%%

-- pv_equiv track=rewrite | github.com/pwninator/jokes | py_quill/services/mouth_event_detection_tts_timing.py | _iter_word_spans
-- ===== SOURCE A (Python) =====
-- def _iter_word_spans(characters: list[str]) -> list[tuple[int, int]]:
--   """Return `(start, end)` character index spans for word-like runs.
--
--   A "word" here is a contiguous run of `isalnum()` characters, apostrophes, and
--   hyphens. Leading/trailing punctuation is trimmed off the span.
--   """
--   spans: list[tuple[int, int]] = []
--   n = len(characters)
--   i = 0
--   while i < n:
--     if not _is_word_char(characters[i]):
--       i += 1
--       continue
--
--     start = i
--     while i < n and _is_word_char(characters[i]):
--       i += 1
--     end = i
--
--     while start < end and characters[start] in ("'", "-"):
--       start += 1
--     while start < end and characters[end - 1] in ("'", "-"):
--       end -= 1
--     if start < end:
--       spans.append((start, end))
--
--   return spans
--
-- def _is_word_char(ch: str) -> bool:
--   if not ch:
--     return False
--   if ch.isalnum():
--     return True
--   return ch in ("'", "-")
-- ===== SOURCE B (Python) =====
-- def _iter_word_spans(characters: list[str]) -> list[tuple[int, int]]:
--   """Endpoint characterization instead of run extraction: classify each
--   character as alnum ('A'), trimmable punctuation ('P') or other ('O').
--   An index j STARTS a trimmed span iff cls[j] == 'A' and the nearest
--   non-'P' class to its left is 'O' (or there is none); it ENDS one iff
--   cls[j] == 'A' and the nearest non-'P' class to its right is 'O' (or
--   none).  Each word run with at least one alnum character contributes
--   exactly one start and one end, in interleaved order, so two independent
--   directional sweeps collect the starts and ends and zipping them yields
--   the spans."""
--   cls = []
--   for ch in characters:
--     if ch and ch.isalnum():
--       cls.append('A')
--     elif ch in ("'", "-"):
--       cls.append('P')
--     else:
--       cls.append('O')
--   starts = []
--   left = 'O'
--   for j, c in enumerate(cls):
--     if c == 'A' and left == 'O':
--       starts.append(j)
--     if c != 'P':
--       left = c
--   ends = []
--   right = 'O'
--   for j, c in reversed(list(enumerate(cls))):
--     if c == 'A' and right == 'O':
--       ends.append(j + 1)
--     if c != 'P':
--       right = c
--   ends.reverse()
--   return list(zip(starts, ends))
-- ===== Notes on version B (the rewrite author's own statement) =====
-- stated objective: alternative
-- what changed: Replaced run extraction with trimming (outer scan + inner run-advance + two trim loops) by an endpoint characterization: classify each character as alnum/trim-punctuation/other, then two independent directional sweeps collect span starts (alnum whose nearest non-punctuation neighbour to the left is non-word) and span ends (symmetrically from the right), and the spans are the zip of the two lists.
import Mathlib
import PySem

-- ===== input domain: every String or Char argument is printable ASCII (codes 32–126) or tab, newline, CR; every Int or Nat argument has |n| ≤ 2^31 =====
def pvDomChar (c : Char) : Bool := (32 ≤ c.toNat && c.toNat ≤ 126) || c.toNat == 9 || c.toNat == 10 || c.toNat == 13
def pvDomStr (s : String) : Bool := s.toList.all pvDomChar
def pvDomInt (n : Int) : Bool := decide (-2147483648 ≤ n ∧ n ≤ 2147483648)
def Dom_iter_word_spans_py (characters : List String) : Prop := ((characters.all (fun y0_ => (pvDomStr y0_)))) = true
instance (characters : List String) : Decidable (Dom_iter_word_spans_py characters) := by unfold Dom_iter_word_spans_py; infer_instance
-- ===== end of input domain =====

-- B replaces A's run extraction + trimming by an endpoint characterization: classify every
-- character as alnum / trim punctuation / other, collect span starts in a left-to-right sweep
-- and span ends in a right-to-left sweep, and zip the two lists (objective: alternative,
-- same return value; no side effects involved).

-- ===== PORT A =====
-- the Python module's _is_word_char, and the `ch in ("'", "-")` tuple-membership test
def pvIsWordCharPy (ch : String) : Bool :=
  if ch = "" then false
  else if PySem.Str.strIsalnum ch then true
  else ch == "'" || ch == "-"

def pvIsTrimCharPy (ch : String) : Bool := ch == "'" || ch == "-"

-- inner `while i < n and _is_word_char(characters[i])` loop (entered after the first step)
def pvFindEnd (chars : List String) (i : Int) : Int :=
  if h : i < (chars.length : Int) ∧ pvIsWordCharPy (PySem.List.pyGetD chars i "") = true
  then pvFindEnd chars (i + 1) else i
termination_by ((chars.length : Int) - i).toNat
decreasing_by
  exact (Int.toNat_lt_toNat (Int.sub_pos.mpr h.1)).mpr (sub_lt_sub_left (lt_add_one i) _)

-- `while start < end and characters[start] in ("'", "-")`
def pvTrimStart (chars : List String) (s e : Int) : Int :=
  if h : s < e ∧ pvIsTrimCharPy (PySem.List.pyGetD chars s "") = true
  then pvTrimStart chars (s + 1) e else s
termination_by (e - s).toNat
decreasing_by
  exact (Int.toNat_lt_toNat (Int.sub_pos.mpr h.1)).mpr (sub_lt_sub_left (lt_add_one s) _)

-- `while start < end and characters[end - 1] in ("'", "-")`
def pvTrimEnd (chars : List String) (s e : Int) : Int :=
  if h : s < e ∧ pvIsTrimCharPy (PySem.List.pyGetD chars (e - 1) "") = true
  then pvTrimEnd chars s (e - 1) else e
termination_by (e - s).toNat
decreasing_by
  exact (Int.toNat_lt_toNat (Int.sub_pos.mpr h.1)).mpr (sub_lt_sub_right (sub_one_lt e) s)

theorem pvFindEnd_ge (chars : List String) (i : Int) : i ≤ pvFindEnd chars i := by
  unfold pvFindEnd
  split
  case isTrue h =>
    exact le_trans (le_of_lt (lt_add_one i)) (pvFindEnd_ge chars (i + 1))
  case isFalse _ => exact le_refl i
termination_by ((chars.length : Int) - i).toNat
decreasing_by
  rename_i h
  exact (Int.toNat_lt_toNat (Int.sub_pos.mpr h.1)).mpr (sub_lt_sub_left (lt_add_one i) _)

-- the outer `while i < n` loop, carrying the spans accumulator
def pvLoopA (chars : List String) (i : Int) (spans : List (Int × Int)) : List (Int × Int) :=
  if h : i < (chars.length : Int) then
    if pvIsWordCharPy (PySem.List.pyGetD chars i "") = false then
      pvLoopA chars (i + 1) spans
    else
      let e := pvFindEnd chars (i + 1)
      let s := pvTrimStart chars i e
      let e' := pvTrimEnd chars s e
      pvLoopA chars e (if s < e' then spans ++ [(s, e')] else spans)
  else spans
termination_by ((chars.length : Int) - i).toNat
decreasing_by
  · exact (Int.toNat_lt_toNat (Int.sub_pos.mpr h)).mpr (sub_lt_sub_left (lt_add_one i) _)
  · exact (Int.toNat_lt_toNat (Int.sub_pos.mpr h)).mpr
      (sub_lt_sub_left (lt_of_lt_of_le (lt_add_one i) (pvFindEnd_ge chars (i + 1))) _)

def iter_word_spans_py (characters : List String) : List (Int × Int) :=
  pvLoopA characters 0 []

-- ===== PORT B =====
-- `'A' if ch and ch.isalnum() else ('P' if ch in ("'", "-") else 'O')`
def pvClsOf (ch : String) : Char :=
  if (ch != "") && PySem.Str.strIsalnum ch then 'A'
  else if ch == "'" || ch == "-" then 'P'
  else 'O'

-- body of the forward (starts) sweep; state = (left, starts)
def pvStartStep (st : Char × List Int) (p : Int × Char) : Char × List Int :=
  let st1 := if p.2 == 'A' && st.1 == 'O' then (st.1, st.2 ++ [p.1]) else st
  if p.2 != 'P' then (p.2, st1.2) else st1

-- body of the backward (ends) sweep; state = (right, ends)
def pvEndStep (st : Char × List Int) (p : Int × Char) : Char × List Int :=
  let st1 := if p.2 == 'A' && st.1 == 'O' then (st.1, st.2 ++ [p.1 + 1]) else st
  if p.2 != 'P' then (p.2, st1.2) else st1

def iter_word_spans_py_alt (characters : List String) : List (Int × Int) :=
  let cls := characters.map pvClsOf
  let starts := ((PySem.List.enumerate cls).foldl pvStartStep ('O', [])).2
  let ends := ((((PySem.List.enumerate cls).reverse).foldl pvEndStep ('O', [])).2).reverse
  starts.zip ends

-- ===== PRECONDITION & SPEC =====
def Spec_iter_word_spans_py (characters : List String) (out : List (Int × Int)) : Prop := out = iter_word_spans_py_alt characters
instance (characters : List String) (out : List (Int × Int)) : Decidable (Spec_iter_word_spans_py characters out) := by unfold Spec_iter_word_spans_py; infer_instance

-- ===== CLAIM (what is proved, stated in full; the proofs are below) =====
def Claim_equal_iter_word_spans_py : Prop := ∀ (characters : List String), Dom_iter_word_spans_py characters → Spec_iter_word_spans_py characters (iter_word_spans_py characters)

-- ===== LEMMAS AND PROOFS =====

-- canonical per-character specification: open span = (first alnum of the run, last alnum + 1 so far)
def specGo : List Char → Int → Option (Int × Int) → List (Int × Int)
  | [], _, none => []
  | [], _, some se => [se]
  | c :: cs, j, none =>
      if c = 'A' then specGo cs (j + 1) (some (j, j + 1)) else specGo cs (j + 1) none
  | c :: cs, j, some se =>
      if c = 'A' then specGo cs (j + 1) (some (se.1, j + 1))
      else if c = 'P' then specGo cs (j + 1) (some se)
      else se :: specGo cs (j + 1) none

-- emission list of the forward sweep
def startsGo : List Char → Int → Char → List Int
  | [], _, _ => []
  | c :: cs, j, l =>
      if c = 'A' ∧ l = 'O' then j :: startsGo cs (j + 1) (if c = 'P' then l else c)
      else startsGo cs (j + 1) (if c = 'P' then l else c)

-- class of the first non-'P' element ('O' if none)
def fNP : List Char → Char
  | [] => 'O'
  | c :: cs => if c = 'P' then fNP cs else c

theorem pvClsOf_cases (ch : String) : pvClsOf ch = 'A' ∨ pvClsOf ch = 'P' ∨ pvClsOf ch = 'O' := by
  unfold pvClsOf; split_ifs <;> simp

theorem cls_trim (ch : String) : pvIsTrimCharPy ch = (pvClsOf ch == 'P') := by
  by_cases h1 : ch = "'"
  · subst h1; decide
  by_cases h2 : ch = "-"
  · subst h2; decide
  unfold pvIsTrimCharPy pvClsOf
  have e1 : (ch == "'") = false := by simp [h1]
  have e2 : (ch == "-") = false := by simp [h2]
  rw [e1, e2]
  split_ifs <;> simp_all

theorem cls_word (ch : String) : pvIsWordCharPy ch = (pvClsOf ch != 'O') := by
  by_cases h1 : ch = "'"
  · subst h1; decide
  by_cases h2 : ch = "-"
  · subst h2; decide
  unfold pvIsWordCharPy pvClsOf
  by_cases h0 : ch = ""
  · subst h0; decide
  rw [if_neg h0]
  have e0 : (ch != "") = true := by simp [h0]
  have e1 : (ch == "'") = false := by simp [h1]
  have e2 : (ch == "-") = false := by simp [h2]
  rw [e0, e1, e2]
  simp only [Bool.true_and, Bool.or_self]
  by_cases ha : PySem.Chars.strIsalnum ch.toList = true <;> simp [ha]

theorem trim_imp_word (ch : String) (h : pvIsTrimCharPy ch = true) : pvIsWordCharPy ch = true := by
  rw [cls_trim] at h
  rw [cls_word]
  have : pvClsOf ch = 'P' := by simpa using h
  rw [this]; decide

theorem cls_drop (chars : List String) (i : Nat) (h : i < chars.length) :
    (chars.map pvClsOf).drop i = pvClsOf (chars.getD i "") :: (chars.map pvClsOf).drop (i + 1) := by
  rw [List.drop_eq_getElem_cons (by simpa using h)]
  congr 1
  rw [List.getElem_map, List.getD_eq_getElem _ _ h]

-- ---------- A-side loop lemmas ----------

theorem pvTrimStart_id (chars : List String) (s e : Int) (h : ¬ s < e) :
    pvTrimStart chars s e = s := by
  rw [pvTrimStart]; simp [h]

theorem pvTrimEnd_id (chars : List String) (s e : Int) (h : ¬ s < e) :
    pvTrimEnd chars s e = e := by
  rw [pvTrimEnd]; simp [h]

theorem pvFindEnd_stop (chars : List String) (i : Int)
    (h : ¬ (i < (chars.length : Int) ∧ pvIsWordCharPy (PySem.List.pyGetD chars i "") = true)) :
    pvFindEnd chars i = i := by
  rw [pvFindEnd]; simp [h]

theorem pvFindEnd_step (chars : List String) (i : Int)
    (h : i < (chars.length : Int) ∧ pvIsWordCharPy (PySem.List.pyGetD chars i "") = true) :
    pvFindEnd chars i = pvFindEnd chars (i + 1) := by
  rw [pvFindEnd]; simp [h]

theorem pvTrimStart_stop (chars : List String) (s e : Int)
    (hp : pvIsTrimCharPy (PySem.List.pyGetD chars s "") = false) :
    pvTrimStart chars s e = s := by
  rw [pvTrimStart]; simp [hp]

theorem pvLoopA_end (chars : List String) (i : Int) (spans : List (Int × Int))
    (h : ¬ i < (chars.length : Int)) : pvLoopA chars i spans = spans := by
  rw [pvLoopA, dif_neg h]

%%

→ Task instructions: For the material above, reproduce exactly the lines from the line with "instance (characters : List String) (out" to the line with "fNP cs else c", inclusive, and exclude all others.

→ Written solution:
instance (characters : List String) (out : List (Int × Int)) : Decidable (Spec_iter_word_spans_py characters out) := by unfold Spec_iter_word_spans_py; infer_instance

-- ===== CLAIM (what is proved, stated in full; the proofs are below) =====
def Claim_equal_iter_word_spans_py : Prop := ∀ (characters : List String), Dom_iter_word_spans_py characters → Spec_iter_word_spans_py characters (iter_word_spans_py characters)

-- ===== LEMMAS AND PROOFS =====

-- canonical per-character specification: open span = (first alnum of the run, last alnum + 1 so far)
def specGo : List Char → Int → Option (Int × Int) → List (Int × Int)
  | [], _, none => []
  | [], _, some se => [se]
  | c :: cs, j, none =>
      if c = 'A' then specGo cs (j + 1) (some (j, j + 1)) else specGo cs (j + 1) none
  | c :: cs, j, some se =>
      if c = 'A' then specGo cs (j + 1) (some (se.1, j + 1))
      else if c = 'P' then specGo cs (j + 1) (some se)
      else se :: specGo cs (j + 1) none

-- emission list of the forward sweep
def startsGo : List Char → Int → Char → List Int
  | [], _, _ => []
  | c :: cs, j, l =>
      if c = 'A' ∧ l = 'O' then j :: startsGo cs (j + 1) (if c = 'P' then l else c)
      else startsGo cs (j + 1) (if c = 'P' then l else c)

-- class of the first non-'P' element ('O' if none)
def fNP : List Char → Char
  | [] => 'O'
  | c :: cs => if c = 'P' then fNP cs else c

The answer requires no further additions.